1. YAZARLAR

  2. Esra Çifçi Dindar

  3. İkna Odaları: Gücün Zorbalıkla Taçlanması

Esra Çifçi Dindar

Yazarın Tüm Yazıları >

İkna Odaları: Gücün Zorbalıkla Taçlanması

Nisan 2005A+A-

Üniversitelerde uygulanmaya başlanan başörtüsü yasağının sosyal hayatın bütün alanlarına keyfice yaygınlaştırıldığı günlerden geçiyoruz. Yasağın yakıcılığı ve güncelliği halen devam etmekte iken bu konuda sistem tarafından dikte ettirilen politikalar farklı kılıflar altında karşımıza çıkmakta. Bazen bir köşe yazarının kaleminden sızan yasak savunusu, bazen bir ilahiyatçının Allah'ın açık ayetlerine rağmen verdiği fetvalar, bazen de isimleri değişse de yasakçı tavırları değişmeyen bürokratların ve politikacıların söylemleri ile yasak hâlâ topluma kanıksatılmaya çalışılıyor.

Başörtüsü ile temsil olunan İslami kimlik hayatın her alanından sökülüp atılmaya çalışılır ve ülke başlı başına bir ikna odasına dönmüşken bizzat yasağın muhatabı olmuş bir yazarın kaleminden anlatılan bir araştırma yayınlandı geçtiğimiz ay. Haksöz yazarlarından Gülşen Demirkol Özer'in "Psikolojik Bir İşkence Metodu Olarak İkna Odaları" isimli eseri Beyan Yayınları tarafından okuyucuya sunuldu. Gülşen Demirkol Özer başörtüsü yasağı sürecinde ilk olarak İstanbul Üniversitesi Avcılar Kampüsü'nde uygulanmaya başlanmış olan ikna odalarını merkeze alan sosyolojik bir çalışma yapmış. Başörtüsü yasağını, ikna odalarını kurgulayan zihniyetin karakteristik özelliklerini tespit etmeye çalışarak incelemiş. Bunu yaparken dünden bugüne yasağı ve başörtülü öğrencilerin yaşadıklarını tahlil eden bir çerçeve sunmaktan geri durmamış. Buna binaen yazar çoğu yerde durum değerlendirmesi diyebileceğimiz türden tespitlere de yer vererek konuyu güncelleştirmiş.

Eser, ikna odalarına alınarak başörtülerini açmaları konusunda baskıya maruz kalan öğrencilerin hissettiklerinin ve yaşadıklarının tespitini amaçlamakta.
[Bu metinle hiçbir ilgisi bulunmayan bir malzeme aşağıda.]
-- pv_equiv track=rewrite | github.com/DmitriyKolomenkin/the_snake | Новая папка/for_project.py | count_max_blocks
-- ===== SOURCE A (Python) =====
-- def count_max_blocks(numbers_list):
--     max_n = numbers_list[0]
--     length = 0
--     q_block = 0
--     for num in numbers_list:
--         length += 1
--         max_n = max(num, max_n)
--         expect_length = max_n + 1
--         if length == expect_length:
--             q_block += 1
--         else:
--             continue
--     return q_block
-- ===== SOURCE B (Python) =====
-- def count_max_blocks(numbers_list):
--     # Left-to-right strict maxima ("records"): the running maximum is constant
--     # between consecutive records, so each record (p, v) with next record at
--     # position q contributes a counted index iff p <= v < q.
--     records = []
--     for p, v in enumerate(numbers_list):
--         if not records or v > records[-1][1]:
--             records.append((p, v))
--     n = len(numbers_list)
--     bounds = [q for q, _ in records[1:]] + [n]
--     return sum(1 for (p, v), q in zip(records, bounds) if p <= v < q)
-- ===== Notes on version B (the rewrite author's own statement) =====
-- stated objective: alternative
-- what changed: B first extracts the left-to-right strict maxima (records) and then counts one per record segment via the interval test p <= v < next-record-position, instead of A's per-index pass comparing running max+1 with the running length.
-- crash fix: On the empty list A raises IndexError (it reads numbers_list[0]); B naturally returns 0. — e.g. on count_max_blocks([]): A raises IndexError, B returns 0
import Mathlib
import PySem

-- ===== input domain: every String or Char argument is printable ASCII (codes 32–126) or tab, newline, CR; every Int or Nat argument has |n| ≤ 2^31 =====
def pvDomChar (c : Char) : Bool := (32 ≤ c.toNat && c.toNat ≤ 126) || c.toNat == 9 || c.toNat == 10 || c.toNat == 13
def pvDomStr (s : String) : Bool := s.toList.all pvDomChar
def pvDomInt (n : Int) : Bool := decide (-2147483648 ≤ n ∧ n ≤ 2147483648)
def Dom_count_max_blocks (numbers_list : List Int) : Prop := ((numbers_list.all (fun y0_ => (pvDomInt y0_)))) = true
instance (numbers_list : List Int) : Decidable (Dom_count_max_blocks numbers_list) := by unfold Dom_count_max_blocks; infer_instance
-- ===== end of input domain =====

-- B extracts the left-to-right strict maxima (records) and counts one per record segment
-- via the interval test p ≤ v < next-record-position; A's per-index pass is ported literally.

-- ===== PORT A =====
def count_max_blocks (numbers_list : List Int) : Int :=
  let max_n := (PySem.List.pyGet? numbers_list 0).getD 0   -- none = IndexError, excluded by Pre_
  let st := numbers_list.foldl (fun (st : Int × Int × Int) num =>
    let length := st.2.1 + 1
    let max_n := max num st.1
    if length = max_n + 1 then (max_n, length, st.2.2 + 1) else (max_n, length, st.2.2))
    (max_n, 0, 0)
  st.2.2

-- ===== PORT B =====
def count_max_blocks_alt (numbers_list : List Int) : Int :=
  -- records[-1] is only read when records is nonempty (Python's short-circuit `or`),
  -- so getLast?.getD is exact there
  let records := (PySem.List.enumerate numbers_list 0).foldl
    (fun (records : List (Int × Int)) pv =>
      if records.isEmpty ∨ pv.2 > (records.getLast?.getD (0, 0)).2
      then records ++ [pv] else records) []
  let n : Int := numbers_list.length
  let bounds := (records.drop 1).map Prod.fst ++ [n]
  (records.zip bounds).foldl
    (fun acc x => if x.1.1 ≤ x.1.2 ∧ x.1.2 < x.2 then acc + 1 else acc) 0

-- ===== PRECONDITION & SPEC =====
-- Pre_ excludes the empty list, where Python A raises IndexError on numbers_list[0].
def Pre_count_max_blocks (numbers_list : List Int) : Prop := numbers_list ≠ []
instance (numbers_list : List Int) : Decidable (Pre_count_max_blocks numbers_list) := by unfold Pre_count_max_blocks; infer_instance
def pvWitness_count_max_blocks : List Int := [0, 1, 5, 3]

-- On the empty list A raises IndexError (it reads numbers_list[0]); B naturally returns 0.
def Raises_count_max_blocks (numbers_list : List Int) : Prop := numbers_list = []
instance (numbers_list : List Int) : Decidable (Raises_count_max_blocks numbers_list) := by unfold Raises_count_max_blocks; infer_instance
def pvRaiseWitness_count_max_blocks : List Int := []
def pvRaiseWitnessOut_count_max_blocks : Int := 0

def Spec_count_max_blocks (numbers_list : List Int) (out : Int) : Prop := out = count_max_blocks_alt numbers_list
instance (numbers_list : List Int) (out : Int) : Decidable (Spec_count_max_blocks numbers_list out) := by unfold Spec_count_max_blocks; infer_instance

-- ===== CLAIM =====
def Claim_equal_count_max_blocks : Prop := ∀ (numbers_list : List Int), Dom_count_max_blocks numbers_list → Pre_count_max_blocks numbers_list → Spec_count_max_blocks numbers_list (count_max_blocks numbers_list)
def Claim_raises_count_max_blocks : Prop := (∀ (numbers_list : List Int), Dom_count_max_blocks numbers_list → Raises_count_max_blocks numbers_list → ¬ Pre_count_max_blocks numbers_list) ∧ (Dom_count_max_blocks (pvRaiseWitness_count_max_blocks) ∧ Raises_count_max_blocks (pvRaiseWitness_count_max_blocks) ∧ count_max_blocks_alt (pvRaiseWitness_count_max_blocks) = pvRaiseWitnessOut_count_max_blocks)

-- ===== LEMMAS AND PROOFS =====

-- shared one-step running-max update
def pvStep (mo : Option Int) (x : Int) : Int := match mo with | none => x | some m => max m x

-- counting spec: positions (from index s, pending max mo) where the running max equals the index
def pvCnt : List Int → Option Int → Int → Int
  | [], _, _ => 0
  | x :: xs, mo, s => (if pvStep mo x = s then 1 else 0) + pvCnt xs (some (pvStep mo x)) (s + 1)

-- named copies of the ports' loop bodies (definitionally equal to the lambdas)
def pvStepA (st : Int × Int × Int) (num : Int) : Int × Int × Int :=
  let length := st.2.1 + 1
  let max_n := max num st.1
  if length = max_n + 1 then (max_n, length, st.2.2 + 1) else (max_n, length, st.2.2)

def pvStepR (records : List (Int × Int)) (pv : Int × Int) : List (Int × Int) :=
  if records.isEmpty ∨ pv.2 > (records.getLast?.getD (0, 0)).2
  then records ++ [pv] else records

def pvStepC (acc : Int) (x : (Int × Int) × Int) : Int :=
  if x.1.1 ≤ x.1.2 ∧ x.1.2 < x.2 then acc + 1 else acc

-- the record (strict left-to-right maxima) list, recursively
def pvRecs : List Int → Int → Option Int → List (Int × Int)
  | [], _, _ => []
  | x :: xs, p, none => (p, x) :: pvRecs xs (p + 1) (some x)
  | x :: xs, p, some m =>
      if x > m then (p, x) :: pvRecs xs (p + 1) (some x) else pvRecs xs (p + 1) (some m)

def pvHeadPos : List (Int × Int) → Int → Int
  | [], n => n
  | (q, _) :: _, _ => q

-- segment count: each record (p, v) contributes 1 iff p ≤ v < next record position (or n)
def pvZ : List (Int × Int) → Int → Int
  | [], _ => 0
  | (p, v) :: rs, n => (if p ≤ v ∧ v < pvHeadPos rs n then 1 else 0) + pvZ rs n

theorem portA_eq (xs : List Int) :
    count_max_blocks xs
      = (xs.foldl pvStepA ((PySem.List.pyGet? xs 0).getD 0, 0, 0)).2.2 := rfl

theorem portB_eq (xs : List Int) :
    count_max_blocks_alt xs
      = (((PySem.List.enumerate xs 0).foldl pvStepR []).zip
          ((((PySem.List.enumerate xs 0).foldl pvStepR []).drop 1).map Prod.fst
            ++ [(xs.length : Int)])).foldl pvStepC 0 := rfl

theorem foldA_eq (xs : List Int) : ∀ (m len q : Int),
    (xs.foldl pvStepA (m, len, q)).2.2 = q + pvCnt xs (some m) len := by
  induction xs with
  | nil => intro m len q; simp [pvCnt]
  | cons x xs ih =>
    intro m len q
    have hstep : pvStep (some m) x = max x m := by simp [pvStep, max_comm]
    simp only [List.foldl_cons, pvCnt, hstep, pvStepA]
    by_cases h : len + 1 = max x m + 1
    · rw [if_pos h, ih, if_pos (show max x m = len by omega)]; ring
    · rw [if_neg h, ih, if_neg (show ¬ max x m = len by omega)]; ring

theorem foldR_eq (xs : List Int) : ∀ (p : Int) (acc : List (Int × Int)),
    (PySem.List.enumerate xs p).foldl pvStepR acc
      = acc ++ pvRecs xs p (acc.getLast?.map Prod.snd) := by
  induction xs with
  | nil => intro p acc; simp [PySem.List.enumerate_nil, pvRecs]
  | cons x xs ih =>
    intro p acc
    rw [PySem.List.enumerate_cons, List.foldl_cons, ih]
    rcases acc.eq_nil_or_concat with rfl | ⟨as, a, rfl⟩
    · simp [pvStepR, pvRecs]
    · simp only [List.concat_eq_append]
      have hlast : (as ++ [a]).getLast? = some a := List.getLast?_concat
      by_cases h : x > a.2
      · have : pvStepR (as ++ [a]) (p, x) = (as ++ [a]) ++ [(p, x)] := by
          simp [pvStepR, hlast, h]
        rw [this]
        simp [hlast, pvRecs, h]
      · have : pvStepR (as ++ [a]) (p, x) = as ++ [a] := by
          simp only [pvStepR, hlast]
          simp [h]
        rw [this, hlast]
        simp [pvRecs, h]

theorem zipfold_eq (rs : List (Int × Int)) : ∀ (n a : Int),
    ((rs.zip ((rs.drop 1).map Prod.fst ++ [n])).foldl pvStepC a) = a + pvZ rs n := by
  induction rs with
  | nil => intro n a; simp [pvZ]
  | cons pv rs ih =>
    intro n a
    obtain ⟨p, v⟩ := pv
    match rs with
    | [] => simp [pvZ, pvHeadPos, pvStepC]; split_ifs <;> ring
    | (q, w) :: rs' =>
      simp only [List.drop_succ_cons, List.drop_zero, List.map_cons, List.cons_append,
        List.zip_cons_cons, List.foldl_cons]
      simp only [List.drop_succ_cons, List.drop_zero] at ih
      rw [ih]
      simp only [pvZ, pvHeadPos, pvStepC]
      split_ifs <;> ring

theorem headPos_lb (xs : List Int) : ∀ (p : Int) (mo : Option Int),
    p ≤ pvHeadPos (pvRecs xs p mo) (p + xs.length) := by
  induction xs with
  | nil => intro p mo; simp [pvRecs, pvHeadPos]
  | cons x xs ih =>
    intro p mo
    have hn : p + ((x :: xs).length : Int) = (p + 1) + xs.length := by
      simp; ring
    cases mo with
    | none => simp [pvRecs, pvHeadPos]
    | some m =>
      by_cases h : x > m
      · simp [pvRecs, h, pvHeadPos]
      · rw [show pvRecs (x :: xs) p (some m) = pvRecs xs (p + 1) (some m) by
          simp [pvRecs, h], hn]
        have := ih (p + 1) (some m)
        omega

theorem cnt_eq_Z (xs : List Int) : ∀ (p m : Int),
    pvCnt xs (some m) p
      = (if p ≤ m ∧ m < pvHeadPos (pvRecs xs p (some m)) (p + xs.length) then 1 else 0)
        + pvZ (pvRecs xs p (some m)) (p + xs.length) := by
  induction xs with
  | nil => intro p m; simp [pvCnt, pvRecs, pvZ, pvHeadPos]
  | cons x xs ih =>
    intro p m
    have hn : p + ((x :: xs).length : Int) = (p + 1) + xs.length := by simp; ring
    by_cases h : x > m
    · have hmax : pvStep (some m) x = x := by simp [pvStep]; omega
      have hrec : pvRecs (x :: xs) p (some m) = (p, x) :: pvRecs xs (p + 1) (some x) := by
        simp [pvRecs, h]
      have hq := headPos_lb xs (p + 1) (some x)
      have hcnt : pvCnt (x :: xs) (some m) p
          = (if x = p then 1 else 0) + pvCnt xs (some x) (p + 1) := by
        simp only [pvCnt, hmax]
      have hhp : pvHeadPos ((p, x) :: pvRecs xs (p + 1) (some x)) ((p + 1) + (xs.length : Int)) = p := rfl
      have hz : pvZ ((p, x) :: pvRecs xs (p + 1) (some x)) ((p + 1) + (xs.length : Int))
          = (if p ≤ x ∧ x < pvHeadPos (pvRecs xs (p + 1) (some x)) ((p + 1) + (xs.length : Int)) then 1 else 0)
            + pvZ (pvRecs xs (p + 1) (some x)) ((p + 1) + (xs.length : Int)) := rfl
      rw [hcnt, ih, hrec, hn, hhp, hz]
      split_ifs <;> omega
    · have hmax : pvStep (some m) x = m := by simp [pvStep]; omega
      have hrec : pvRecs (x :: xs) p (some m) = pvRecs xs (p + 1) (some m) := by
        simp [pvRecs, h]
      have hq := headPos_lb xs (p + 1) (some m)
      have hcnt : pvCnt (x :: xs) (some m) p
          = (if m = p then 1 else 0) + pvCnt xs (some m) (p + 1) := by
        simp only [pvCnt, hmax]
      rw [hcnt, ih, hrec, hn]
      split_ifs <;> omega

theorem alt_eq_cnt (xs : List Int) : count_max_blocks_alt xs = pvCnt xs none 0 := by
  rw [portB_eq, foldR_eq]
  simp only [List.nil_append, List.getLast?_nil, Option.map_none]
  rw [zipfold_eq, zero_add]
  cases xs with
  | nil => simp [pvRecs, pvZ, pvCnt]
  | cons x xs =>
    have hrec : pvRecs (x :: xs) 0 none = (0, x) :: pvRecs xs 1 (some x) := rfl
    have hn : (((x :: xs).length : Int)) = 1 + xs.length := by simp; ring
    have hq := headPos_lb xs 1 (some x)
    have hcnt : pvCnt (x :: xs) none 0 = (if x = 0 then 1 else 0) + pvCnt xs (some x) 1 := by
      simp only [pvCnt, pvStep, zero_add]
      rfl
    have hz : pvZ ((0, x) :: pvRecs xs 1 (some x)) (1 + (xs.length : Int))
        = (if 0 ≤ x ∧ x < pvHeadPos (pvRecs xs 1 (some x)) (1 + (xs.length : Int)) then 1 else 0)
          + pvZ (pvRecs xs 1 (some x)) (1 + (xs.length : Int)) := rfl
    have hc := cnt_eq_Z xs 1 x
    rw [hrec, hn, hz, hcnt, hc]
    split_ifs <;> omega

-- ===== VERDICT =====
theorem count_max_blocks_spec : Claim_equal_count_max_blocks := by
  intro xs _ hpre
  unfold Spec_count_max_blocks
  rw [alt_eq_cnt]
  match xs, hpre with
  | x :: rest, _ =>
    rw [portA_eq]
    have hg : ((PySem.List.pyGet? (x :: rest) 0).getD 0) = x := by
      simp [PySem.List.pyGet?, PySem.List.pyIdx?]
    rw [hg, List.foldl_cons]
    have hmx : max x x = x := max_self x
    have hs : pvStep none x = x := rfl
    simp only [pvCnt, hs, pvStepA, hmx]
    by_cases h : (0 : Int) + 1 = x + 1
    · rw [if_pos h, foldA_eq, if_pos (show x = (0 : Int) by omega)]; ring
    · rw [if_neg h, foldA_eq, if_neg (show ¬ x = (0 : Int) by omega)]

@[simp] theorem count_max_blocks_raises : Claim_raises_count_max_blocks := by
  unfold Claim_raises_count_max_blocks
  refine ⟨fun xs _ hr => ?_, by decide⟩
  simp only [Raises_count_max_blocks] at hr
  simp [Pre_count_max_blocks, hr]
theorem pre_no_zero_parent {parents : List Int} {q : Int} {c : List Int}
    (hpre : Pre_build_supports parents) (hc : Chain parents q c)
    (hq : parents.getD 0 (-1) = q) : False := by
  obtain ⟨hne, _, h3⟩ := hpre
  have h1 : walkW parents 0 1 = q := by simp [walkW]; exact hq
  have h2 : walkW parents 0 (1 + (c.length - 1)) = 0 := by
    rw [walkW_add, h1]; exact chain_walkW hc
  have hcl : 1 ≤ c.length := List.length_pos_iff.mpr (chain_nonempty hc)
  have hlen : c.length ≤ parents.length := chain_length_le hne hc
  exact h3 (1 + (c.length - 1)) (by omega) (by omega) h2

theorem pre_no_self_parent {parents : List Int} {j : Int} {c : List Int}
    (hpre : Pre_build_supports parents) (hc : Chain parents j c)
    (hj : parents.getD j.toNat (-1) = j) : False := by
  have h0j : 0 ≤ j := chain_nonneg hc
  by_cases hz : j = 0
  · subst hz; exact pre_no_zero_parent hpre hc (by simpa using hj)
  · have hwalk : ∀ k, walkW parents j k = j := by
      intro k; induction k with
      | zero => rfl
      | succ k ih => simp only [walkW]; rw [ih, if_neg (by omega), hj]
    have := chain_walkW hc
    rw [hwalk] at this
    exact hz this

-- a chain passing through j ≠ endpoint has a child of j on it
theorem chain_succ {parents : List Int} {i j : Int} {c : List Int}
    (hc : Chain parents i c) (hj : j ∈ c) (hne : j ≠ i) :
    ∃ x ∈ c, x ≠ j ∧ 0 ≤ x ∧ parents.getD x.toNat (-1) = j := by
  induction hc with
  | base => simp at hj; omega
  | step i c hi h0 hp hc ih =>
    rcases List.mem_append.mp hj with hj' | hj'
    · by_cases hjp : j = parents.getD i.toNat (-1)
      · exact ⟨i, by simp, fun h => hne (h ▸ rfl), h0, hjp ▸ rfl⟩
      · rcases ih hj' hjp with ⟨x, hx, hxs⟩
        exact ⟨x, List.mem_append_left _ hx, hxs⟩
    · simp at hj'; exact absurd hj' hne

-- ---- children characterization ----

theorem foldA_length (E : List (Int × Int)) :
    ∀ ch0 : List (List Int),
      (E.foldl (fun ch jp => if 0 ≤ jp.2 then ch.modify jp.2.toNat (fun c => c ++ [jp.1]) else ch) ch0).length
        = ch0.length := by
  induction E with
  | nil => intro ch0; rfl
  | cons jp E ih =>
    intro ch0
    simp only [List.foldl_cons]
    rw [ih]
    split <;> simp [List.length_modify]

theorem foldA_getD (E : List (Int × Int)) :
    ∀ (ch0 : List (List Int)) (q : Nat), q < ch0.length →
      (E.foldl (fun ch jp => if 0 ≤ jp.2 then ch.modify jp.2.toNat (fun c => c ++ [jp.1]) else ch) ch0).getD q []
        = ch0.getD q [] ++
          (E.filter (fun jp => decide (0 ≤ jp.2) && (jp.2.toNat == q))).map (fun jp => jp.1) := by
  induction E with
  | nil => intro ch0 q hq; simp
  | cons jp E ih =>
    intro ch0 q hq
    simp only [List.foldl_cons]
    by_cases hp : 0 ≤ jp.2
    · by_cases hpq : jp.2.toNat = q
      · rw [if_pos hp, ih _ q (by rw [List.length_modify]; exact hq)]
        have hmod : (ch0.modify jp.2.toNat (fun c => c ++ [jp.1])).getD q []
            = ch0.getD q [] ++ [jp.1] := by
          rw [List.getD_eq_getElem _ _ (by rw [List.length_modify]; exact hq),
              List.getElem_modify, if_pos hpq, List.getD_eq_getElem _ _ hq]
        rw [hmod]
        rw [List.filter_cons_of_pos (by simp [hp, hpq])]
        simp
      · rw [if_pos hp, ih _ q (by rw [List.length_modify]; exact hq)]
        have hmod : (ch0.modify jp.2.toNat (fun c => c ++ [jp.1])).getD q []
            = ch0.getD q [] := by
          rw [List.getD_eq_getElem _ _ (by rw [List.length_modify]; exact hq),
              List.getElem_modify, if_neg hpq, List.getD_eq_getElem _ _ hq]
        rw [hmod]
        rw [List.filter_cons_of_neg (by simp [hpq])]
    · rw [if_neg hp, ih _ q hq]
      rw [List.filter_cons_of_neg (by simp [hp])]

theorem length_build_children (parents : List Int) :
    (build_children parents).length = parents.length := by
  unfold build_children
  simp [foldA_length]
Başörtüsü yasağı ve bu çerçevede ikna odalarına dair bugüne kadar pek çok kişi konuştu, yazdı. İkna odalarının baş aktörleri –belki de aktrisleri demeliyiz– dahi hiç utanmadan bir şeyler söylemekten, uygulamadan büyük bir maharetmiş gibi bahsetmekten çekinmediler. Oysa ikna edilmek üzere odalara kapatılan başörtülü öğrenciler hiç konuşmadılar. İşte "İkna Odaları" bu suskun/susturulmuş mağdurların öyküsünü sunuyor bizlere. Bu yüzden eserin temel eksenini ikna odalarına girmiş öğrencilerle yapılan mülakatlar oluşturuyor. 25 başörtülü öğrenci ile yapılan röportajlara eserin bütününde yer verilmiş ve bu durum çalışmaya belgesel bir nitelik kazandırmış.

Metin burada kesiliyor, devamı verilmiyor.